Well, there’s the Guardian, for starters. Also The Big Issue, the bamboo toilet paper evangelists Who Gives a Crap and the clothing company Patagonia. But it’s not just the usual suspects: construction companies, insurance companies and a clutch of the food giant Danone’s subsidiaries are on the roster too, as well as five Unilever companies.

Certification isn’t so niche then?
It’s becoming ever more mainstream. There are now more than 3,500 B Corporations worldwide, with about 400 in the UK – nearly 300 of which have signed up since the beginning of last year – and the movement has lofty ambitions: “We believe at a fairly fundamental level that business needs to be a force for good in the world,” says Chris Turner, executive director of B Lab UK, a non-profit organisation supporting the B Corporation movement. “Because of the current structure of our system, business has been largely responsible for the climate emergency, social challenges and inequity. We want to fix that.”

How can B Corporations help fix the planet?
First comes the assessment, then the legal “mission lock” – what Turner calls the movement’s “special sauce”. In the UK, that’s a legal change to a company’s articles of association, so they “reflect the triple bottom line of people, planet and profit”. In other words, making money isn’t a B Corporation’s only goal.

How will the shareholders react to this?
It’s a little too early to tell. Any listed company would need to ask its shareholders to forgo their right to profit at all costs, so there’s a little education needed there about having a longer-term view. But Lisa Stonestreet, head of communications and charity impact at the Eiris Foundation – a registered charity working to increase the positive impact of responsible investment – believes the momentum is there. “More and more, people are looking around and saying: ‘If our investment decisions are having a negative impact on the environment and on society, what kind of world will I be retiring into?’”

Are there any listed B Corporations?
There are a few – the Brazilian cosmetics company Natura, which owns The Body Shop and employs more than 2 million people, for one. “They’ve had that difficult conversation with their shareholders,” says Turner. “We’re also talking to a lot of FTSE 100 and FTSE 250 companies about certification. It’s one of those things: who’s going to be the first? We hope after that the floodgates will open.” He also has an ace up his sleeve: “We’re pushing hard for the mandatory legal change B Corporations make to be an amendment to the Companies Act, so that the people, planet and profit triple bottom line applies to every business in the UK by default.”

Related: Green jobs for graduates: what should you study and how can you reskill?
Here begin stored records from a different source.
-- pv_equiv track=rewrite | github.com/rachelriemersma/comp-363-f25-week12 | max_flow.py | find_reachable
-- ===== SOURCE A (Python) =====
-- def find_reachable(residual: list[list[int]], source: int) -> set[int]:
--     """
--     find all the verticies that are reachable from the source in the residual
--     Args:
--         residual: residual graph as adjacency matrix
--         source: the starting vertex
--     returns: set of vertex indices that can be reached from source
--     """
--     n = len(residual)
--     # start w source
--     reachable = set([source])
--     # verticies to explore
--     stack = [source]
--     while len(stack) > 0:
--         # vertex to explore
--         u = stack.pop()
--         # check neighbors and if we can reach v from u
--         for v in range(n):
--             if residual[u][v] > 0 and v not in reachable:
--                 # its reachable and we need to explore it
--                 reachable.add(v)
--                 stack.append(v)
--     return reachable
-- ===== SOURCE B (Python) =====
-- def find_reachable(residual: list[list[int]], source: int) -> set[int]:
--     """Round-based saturation: repeatedly add every neighbour of the current
--     reachable set until a round adds nothing (at most n rounds are needed)."""
--     n = len(residual)
--     reachable = {source}
--     for _ in range(n):
--         bigger = reachable | {v for u in reachable for v in range(n) if residual[u][v] > 0}
--         if len(bigger) == len(reachable):
--             break
--         reachable = bigger
--     return reachable
-- ===== Notes on version B (the rewrite author's own statement) =====
-- stated objective: alternative
-- what changed: A's explicit-stack DFS (pop a vertex, push newly seen neighbours) is replaced by round-based saturation: repeatedly union the reachable set with all neighbours of its members until a round adds nothing (at most n rounds), with no stack or per-vertex worklist.
-- outside the precondition, e.g. on find_reachable([[0, 0], [0]], 0): A returns {0}, B returns {0}; on find_reachable([[0, 1, 0], [0, 0, 0], [0, 0]], 0): A returns {0, 1}, B returns {0, 1}
import Mathlib
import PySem

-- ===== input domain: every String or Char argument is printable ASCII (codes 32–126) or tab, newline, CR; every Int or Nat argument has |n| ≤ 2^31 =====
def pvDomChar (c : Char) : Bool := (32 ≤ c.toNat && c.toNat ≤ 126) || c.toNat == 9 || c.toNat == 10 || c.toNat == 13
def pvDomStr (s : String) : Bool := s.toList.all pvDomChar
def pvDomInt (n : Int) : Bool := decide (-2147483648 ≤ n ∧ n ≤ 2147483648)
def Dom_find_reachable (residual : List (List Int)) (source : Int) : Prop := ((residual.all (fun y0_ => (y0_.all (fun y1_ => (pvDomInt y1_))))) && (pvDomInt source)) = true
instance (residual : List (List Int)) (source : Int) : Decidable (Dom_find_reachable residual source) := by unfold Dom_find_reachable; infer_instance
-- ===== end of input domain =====

-- B is a round-based saturation of the reachable set instead of A's explicit-stack DFS
-- (objective: alternative decomposition, same result set).
-- Both Pythons return a SET; Python's set iteration order is not modelled by PySem, so both
-- ports return the canonical ascending representation of that set (sorted without a key).

-- residual[u][v], total form; every access is in range under Pre_ (it is only used there)
def pvMat (residual : List (List Int)) (u v : Int) : Int :=
  PySem.List.pyGetD (PySem.List.pyGetD residual u []) v 0

-- ===== PORT A =====
-- the while-loop; fuel 2*n+2 is proven sufficient below (the loop runs at most 2n+1
-- iterations), so the fuel guard is a totality device only.
-- The stack is kept top-first: Python's append → cons, pop() → head (same LIFO behaviour).
def pvLoopA (residual : List (List Int)) (n : Nat) :
    Nat → PySem.Set Int × List Int → PySem.Set Int
  | 0, rs => rs.1
  | fuel + 1, (reachable, stack) =>
    match stack with
    | [] => reachable
    | u :: rest =>
      let rs' := (PySem.List.pyRange 0 (n : Int) 1).foldl
        (fun rs v =>
          if 0 < pvMat residual u v ∧ ¬ PySem.Set.contains rs.1 v then
            (PySem.Set.add rs.1 v, v :: rs.2)
          else rs)
        (reachable, rest)
      pvLoopA residual n fuel rs'

def find_reachable (residual : List (List Int)) (source : Int) : List Int :=
  let n := residual.length
  let reachable : PySem.Set Int := PySem.Set.ofList [source]
  let stack : List Int := [source]
  PySem.List.sorted (pvLoopA residual n (2 * n + 2) (reachable, stack)) (fun x => x) false

-- ===== PORT B =====
-- one round: reachable | {v for u in reachable for v in range(n) if residual[u][v] > 0}
def pvStep (residual : List (List Int)) (n : Nat) (S : PySem.Set Int) : PySem.Set Int :=
  PySem.Set.union S
    (S.foldl
      (fun acc u =>
        (PySem.List.pyRange 0 (n : Int) 1).foldl
          (fun acc2 v => if 0 < pvMat residual u v then PySem.Set.add acc2 v else acc2)
          acc)
      PySem.Set.empty)

-- the 'for _ in range(n)' loop with the break when a round adds nothing
def pvLoopB (residual : List (List Int)) (n : Nat) : Nat → PySem.Set Int → PySem.Set Int
  | 0, S => S
  | k + 1, S =>
    let bigger := pvStep residual n S
    if PySem.Set.len bigger = PySem.Set.len S then S else pvLoopB residual n k bigger

def find_reachable_alt (residual : List (List Int)) (source : Int) : List Int :=
  let n := residual.length
  PySem.List.sorted (pvLoopB residual n n (PySem.Set.ofList [source])) (fun x => x) false

-- ===== PRECONDITION & SPEC =====
-- Pre_ excludes inputs where A raises IndexError: a source outside Python's index range
-- -n..n-1 (for n > 0), and matrices with a row shorter than n (A raises when such a row is
-- reached; for the unreached-short-row case, where A still returns, both programs agree —
-- the closed-form row-length bound merely over-approximates, see claim cites).
def Pre_find_reachable (residual : List (List Int)) (source : Int) : Prop :=
  residual = [] ∨
    ((∀ row ∈ residual, residual.length ≤ row.length) ∧
      -(residual.length : Int) ≤ source ∧ source < (residual.length : Int))
instance (residual : List (List Int)) (source : Int) : Decidable (Pre_find_reachable residual source) := by unfold Pre_find_reachable; infer_instance

def pvWitness_find_reachable : List (List Int) × Int := ([[0, 1], [0, 0]], 0)

def Spec_find_reachable (residual : List (List Int)) (source : Int) (out : List Int) : Prop := out = find_reachable_alt residual source
instance (residual : List (List Int)) (source : Int) (out : List Int) : Decidable (Spec_find_reachable residual source out) := by unfold Spec_find_reachable; infer_instance

-- ===== CLAIM (what is proved, stated in full; the proofs are below) =====
def Claim_equal_find_reachable : Prop := ∀ (residual : List (List Int)) (source : Int), Dom_find_reachable residual source → Pre_find_reachable residual source → Spec_find_reachable residual source (find_reachable residual source)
So is it all about getting the badge?
Not necessarily. For every company that goes through the full assessment in the UK, there are about 25 using the tool simply to measure their environmental, social and governance (ESG) credentials, says Turner. Companies that might not previously have engaged with the subject are now taking it seriously. “Some people are scathing whenever a large corporation starts talking about sustainability or stewardship,” says Stonestreet. “But these companies need to know they can have constructive conversations about this if they’re to adjust.”

Does that mean all companies are thinking about these issues?
Maybe not all. Clare Reilly, head of corporate development at PensionBee, says that despite Extinction Rebellion and Greta Thunberg forcing us to ask ourselves questions, the pensions world is slow to change. “Your pension is probably still invested in oil. Maybe tobacco too.”

So we’re not quite there yet?
Not yet – but we’re making good progress. Let’s just say this radical and necessary transformation of corporate behaviour is a work-in-progress, but with 72% of people wanting businesses to have a legal responsibility to people and the planet, according to a B Labs poll in May, now is the time for change.